Given records below:

-- pv_equiv track=rewrite | github.com/andrewhawkins13/CLIforAPI | src/cliforapi/matcher.py | _fuzzy_path_equal
-- ===== SOURCE A (Python) =====
-- def _levenshtein(a: str, b: str) -> int:
--     if len(a) < len(b):
--         return _levenshtein(b, a)
--     if not b:
--         return len(a)
--     prev = list(range(len(b) + 1))
--     for i, ca in enumerate(a):
--         curr = [i + 1]
--         for j, cb in enumerate(b):
--             cost = 0 if ca == cb else 1
--             curr.append(min(curr[j] + 1, prev[j + 1] + 1, prev[j] + cost))
--         prev = curr
--     return prev[-1]
--
-- def _singularize(word: str) -> str:
--     if word.endswith("ies"):
--         return word[:-3] + "y"
--     if word.endswith("ses") or word.endswith("xes") or word.endswith("zes"):
--         return word[:-2]
--     if word.endswith("s") and not word.endswith("ss"):
--         return word[:-1]
--     return word
--
-- def _fuzzy_path_equal(a_segs: list[str], b_segs: list[str]) -> bool:
--     """Compare segments with singular/plural tolerance."""
--     if len(a_segs) != len(b_segs):
--         return False
--     for sa, sb in zip(a_segs, b_segs):
--         # If either is a param template, treat as match
--         if sa.startswith("{") or sb.startswith("{"):
--             continue
--         if sa == sb:
--             continue
--         if _singularize(sa) == _singularize(sb):
--             continue
--         if _levenshtein(sa, sb) <= 1:
--             continue
--         return False
--     return True
-- ===== SOURCE B (Python) =====
-- def _singularize(word: str) -> str:
--     if word.endswith("ies"):
--         return word[:-3] + "y"
--     if word.endswith("ses") or word.endswith("xes") or word.endswith("zes"):
--         return word[:-2]
--     if word.endswith("s") and not word.endswith("ss"):
--         return word[:-1]
--     return word
--
-- def _is_del(longer: str, shorter: str) -> bool:
--     # called with len(longer) == len(shorter) + 1: does deleting one char of longer give shorter?
--     i = 0
--     n = len(shorter)
--     while i < n and longer[i] == shorter[i]:
--         i += 1
--     return longer[i + 1:] == shorter[i:]
--
-- def _edit_le1(a: str, b: str) -> bool:
--     # edit distance <= 1, decided directly (no DP table)
--     if a == b:
--         return True
--     la, lb = len(a), len(b)
--     if la == lb:
--         return sum(1 for x, y in zip(a, b) if x != y) <= 1
--     if la == lb + 1:
--         return _is_del(a, b)
--     if lb == la + 1:
--         return _is_del(b, a)
--     return False
--
-- def _seg_match(sa: str, sb: str) -> bool:
--     return (sa.startswith("{") or sb.startswith("{")
--             or sa == sb
--             or _singularize(sa) == _singularize(sb)
--             or _edit_le1(sa, sb))
--
-- def _fuzzy_path_equal(a_segs: list[str], b_segs: list[str]) -> bool:
--     if len(a_segs) != len(b_segs):
--         return False
--     return all(_seg_match(sa, sb) for sa, sb in zip(a_segs, b_segs))
-- ===== Notes on version B (the rewrite author's own statement) =====
-- stated objective: alternative
-- what changed: The full O(n*m) Levenshtein DP per segment pair is replaced by a direct bounded check for edit distance <= 1 (equality, one-substitution mismatch count for equal lengths, one-deletion scan for lengths differing by 1), and the explicit loop with early return becomes all() over zip.
import Mathlib
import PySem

End of Given records.

> [Problem to solve]: Copy out each line of the data exactly.

> [Problem solution]:
-- pv_equiv track=rewrite | github.com/andrewhawkins13/CLIforAPI | src/cliforapi/matcher.py | _fuzzy_path_equal
-- ===== SOURCE A (Python) =====
-- def _levenshtein(a: str, b: str) -> int:
--     if len(a) < len(b):
--         return _levenshtein(b, a)
--     if not b:
--         return len(a)
--     prev = list(range(len(b) + 1))
--     for i, ca in enumerate(a):
--         curr = [i + 1]
--         for j, cb in enumerate(b):
--             cost = 0 if ca == cb else 1
--             curr.append(min(curr[j] + 1, prev[j + 1] + 1, prev[j] + cost))
--         prev = curr
--     return prev[-1]
--
-- def _singularize(word: str) -> str:
--     if word.endswith("ies"):
--         return word[:-3] + "y"
--     if word.endswith("ses") or word.endswith("xes") or word.endswith("zes"):
--         return word[:-2]
--     if word.endswith("s") and not word.endswith("ss"):
--         return word[:-1]
--     return word
--
-- def _fuzzy_path_equal(a_segs: list[str], b_segs: list[str]) -> bool:
--     """Compare segments with singular/plural tolerance."""
--     if len(a_segs) != len(b_segs):
--         return False
--     for sa, sb in zip(a_segs, b_segs):
--         # If either is a param template, treat as match
--         if sa.startswith("{") or sb.startswith("{"):
--             continue
--         if sa == sb:
--             continue
--         if _singularize(sa) == _singularize(sb):
--             continue
--         if _levenshtein(sa, sb) <= 1:
--             continue
--         return False
--     return True
-- ===== SOURCE B (Python) =====
-- def _singularize(word: str) -> str:
--     if word.endswith("ies"):
--         return word[:-3] + "y"
--     if word.endswith("ses") or word.endswith("xes") or word.endswith("zes"):
--         return word[:-2]
--     if word.endswith("s") and not word.endswith("ss"):
--         return word[:-1]
--     return word
--
-- def _is_del(longer: str, shorter: str) -> bool:
--     # called with len(longer) == len(shorter) + 1: does deleting one char of longer give shorter?
--     i = 0
--     n = len(shorter)
--     while i < n and longer[i] == shorter[i]:
--         i += 1
--     return longer[i + 1:] == shorter[i:]
--
-- def _edit_le1(a: str, b: str) -> bool:
--     # edit distance <= 1, decided directly (no DP table)
--     if a == b:
--         return True
--     la, lb = len(a), len(b)
--     if la == lb:
--         return sum(1 for x, y in zip(a, b) if x != y) <= 1
--     if la == lb + 1:
--         return _is_del(a, b)
--     if lb == la + 1:
--         return _is_del(b, a)
--     return False
--
-- def _seg_match(sa: str, sb: str) -> bool:
--     return (sa.startswith("{") or sb.startswith("{")
--             or sa == sb
--             or _singularize(sa) == _singularize(sb)
--             or _edit_le1(sa, sb))
--
-- def _fuzzy_path_equal(a_segs: list[str], b_segs: list[str]) -> bool:
--     if len(a_segs) != len(b_segs):
--         return False
--     return all(_seg_match(sa, sb) for sa, sb in zip(a_segs, b_segs))
-- ===== Notes on version B (the rewrite author's own statement) =====
-- stated objective: alternative
-- what changed: The full O(n*m) Levenshtein DP per segment pair is replaced by a direct bounded check for edit distance <= 1 (equality, one-substitution mismatch count for equal lengths, one-deletion scan for lengths differing by 1), and the explicit loop with early return becomes all() over zip.
import Mathlib
import PySem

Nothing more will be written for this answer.